Приятные покалывания вызывали не только чужие властные прикосновения, но и собственные, особенно, если делать это медленно — одними кончиками ногтей или подушечками пальцев, — обрисовывать линию ключиц, переходить к ложбинке меж грудей, очерчивать полумесяц под грудью, надавливать на каждое ребро.
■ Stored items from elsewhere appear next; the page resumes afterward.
-- pv_equiv track=rewrite | github.com/Kinshua/Siren | core/cortex/adversarial_ml.py | _compute_max_run_length
-- ===== SOURCE A (Python) =====
-- def _compute_max_run_length(text: str) -> int:
--     """Compute maximum run length of the same character."""
--     if not text:
--         return 0
--     max_run = 1
--     current_run = 1
--     for i in range(1, len(text)):
--         if text[i] == text[i - 1]:
--             current_run += 1
--             max_run = max(max_run, current_run)
--         else:
--             current_run = 1
--     return max_run
-- ===== SOURCE B (Python) =====
-- def _compute_max_run_length(text: str) -> int:
--     """Compute maximum run length of the same character (run-scanning two-pointer)."""
--     best = 0
--     i = 0
--     n = len(text)
--     while i < n:
--         j = i
--         while j < n and text[j] == text[i]:
--             j += 1
--         best = max(best, j - i)
--         i = j
--     return best
-- ===== Notes on version B (the rewrite author's own statement) =====
-- stated objective: alternative
-- what changed: Replaces the running-counter loop over adjacent character pairs with a two-pointer scan that advances over each maximal run at once and maximises run lengths (empty string naturally gives 0, no special guard).
import Mathlib
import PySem

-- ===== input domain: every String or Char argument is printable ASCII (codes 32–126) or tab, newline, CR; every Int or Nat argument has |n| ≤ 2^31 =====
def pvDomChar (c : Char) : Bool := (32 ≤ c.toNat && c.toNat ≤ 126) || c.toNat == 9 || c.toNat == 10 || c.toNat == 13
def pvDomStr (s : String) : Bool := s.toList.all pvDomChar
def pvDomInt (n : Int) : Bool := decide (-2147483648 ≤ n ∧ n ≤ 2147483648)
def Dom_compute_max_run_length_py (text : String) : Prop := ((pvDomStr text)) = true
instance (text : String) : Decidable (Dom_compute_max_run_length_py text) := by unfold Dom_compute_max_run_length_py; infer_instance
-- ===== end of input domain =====

-- B replaces A's running-counter loop with a two-pointer scan over maximal runs (alternative decomposition, same cost).
-- ===== PORT A =====
-- Python's for-loop over i in range(1, len(text)) comparing text[i] to text[i-1] is ported as the
-- obvious structural recursion carrying the previous character and the same (max_run, current_run) state.
def aLoop : Char → Int → Int → List Char → Int
  | _, maxr, _, [] => maxr
  | prev, maxr, cur, c :: rest =>
    if c == prev then aLoop c (max maxr (cur + 1)) (cur + 1) rest
    else aLoop c maxr 1 rest

def compute_max_run_length_py (text : String) : Int :=
  match text.toList with
  | [] => 0
  | c :: rest => aLoop c 1 1 rest

-- ===== PORT B =====
-- Source B's outer while-loop: each iteration consumes one maximal run (inner while = takeWhile/dropWhile)
-- and maximises best against the run length.
def bLoop (l : List Char) (best : Int) : Int :=
  match l with
  | [] => best
  | c :: rest =>
    bLoop (rest.dropWhile (· == c)) (max best (1 + ((rest.takeWhile (· == c)).length : Int)))
termination_by l.length
decreasing_by
  simp only [List.length_cons]
  exact Nat.lt_succ_of_le (List.length_dropWhile_le _ _)

def compute_max_run_length_py_alt (text : String) : Int :=
  bLoop text.toList 0

-- ===== PRECONDITION & SPEC =====
def Spec_compute_max_run_length_py (text : String) (out : Int) : Prop := out = compute_max_run_length_py_alt text
instance (text : String) (out : Int) : Decidable (Spec_compute_max_run_length_py text out) := by unfold Spec_compute_max_run_length_py; infer_instance

-- ===== CLAIM (what is proved, stated in full; the proofs are below) =====
def Claim_equal_compute_max_run_length_py : Prop := ∀ (text : String), Dom_compute_max_run_length_py text → Spec_compute_max_run_length_py text (compute_max_run_length_py text)

-- ===== LEMMAS AND PROOFS =====

theorem bLoop_shift (l : List Char) (best : Int) (h : 0 ≤ best) :
    bLoop l best = max best (bLoop l 0) := by
  match l with
  | [] => simp [bLoop, h]
  | c :: rest =>
    have t0 : (0:Int) ≤ 1 + ((rest.takeWhile (· == c)).length : Int) := by positivity
    rw [bLoop, bLoop,
        bLoop_shift (rest.dropWhile (· == c)) (max best (1 + ((rest.takeWhile (· == c)).length : Int))) (le_max_of_le_right t0),
        bLoop_shift (rest.dropWhile (· == c)) (max 0 (1 + ((rest.takeWhile (· == c)).length : Int))) (le_max_of_le_right t0)]
    omega
termination_by l.length
decreasing_by
  all_goals simp only [List.length_cons]
  all_goals exact Nat.lt_succ_of_le (List.length_dropWhile_le _ _)

theorem aLoop_eq (l : List Char) (c : Char) (maxr cur : Int) (h1 : 1 ≤ cur) (h2 : cur ≤ maxr) :
    aLoop c maxr cur l =
      max (max maxr (cur + ((l.takeWhile (· == c)).length : Int)))
          (bLoop (l.dropWhile (· == c)) 0) := by
  match l with
  | [] => simp [aLoop, bLoop]; omega
  | d :: rest =>
    by_cases hd : d = c
    · subst hd
      rw [aLoop]
      simp only [List.takeWhile_cons, List.dropWhile_cons, beq_self_eq_true, if_true]
      rw [aLoop_eq rest d (max maxr (cur + 1)) (cur + 1) (by omega) (le_max_right _ _)]
      simp only [List.length_cons]
      push_cast
      omega
    · have hb : (d == c) = false := by simp [hd]
      rw [aLoop]
      simp only [List.takeWhile_cons, List.dropWhile_cons, hb, Bool.false_eq_true, if_false]
      rw [aLoop_eq rest d maxr 1 le_rfl (by omega)]
      conv_rhs => rw [bLoop]
      rw [bLoop_shift _ _ (le_max_of_le_right (by positivity))]
      simp only [List.length_nil]
      omega
termination_by l.length
decreasing_by
  all_goals simp only [List.length_cons]
  all_goals first
    | exact Nat.lt_succ_of_le (List.length_dropWhile_le _ _)
    | exact Nat.lt_succ_self _

-- ===== VERDICT =====
theorem compute_max_run_length_py_spec : Claim_equal_compute_max_run_length_py := by
  intro text _
  unfold Spec_compute_max_run_length_py compute_max_run_length_py compute_max_run_length_py_alt
  cases h : text.toList with
  | nil =>
    show (0:Int) = bLoop [] 0
    rw [bLoop]
  | cons c rest =>
    show aLoop c 1 1 rest = bLoop (c :: rest) 0
    rw [aLoop_eq rest c 1 1 le_rfl le_rfl, bLoop,
        bLoop_shift _ _ (le_max_of_le_right (by positivity))]
    have : (0:Int) ≤ ((rest.takeWhile (· == c)).length : Int) := by positivity
    omega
Мастурбация, это, конечно, занятно, но только на первых порах, и удовольствия она приносила на порядок меньше, чем самолюбование.

Похоть повсюду витает в воздухе.

Майкл пришел, когда шумный топот десятков шагов по коридору стих, уступив место редким шагам. К тому моменту я уже отвернула зеркало и покачивалась на единственном стуле, завалив его на задние ножки. Довольно успокаивающее занятие, эдакий бюджетный аналог кресла-качалки.

Конечно, я не просто смотрела в свое отражение и вылеживалась на чужой постели. Мне вообще нравилось двигаться, снова переносить тяжесть с пятки на носок, воображать себя невесть кем (может, балериной?) и танцевать без музыки, слыша лишь ее слабые отголоски в памяти.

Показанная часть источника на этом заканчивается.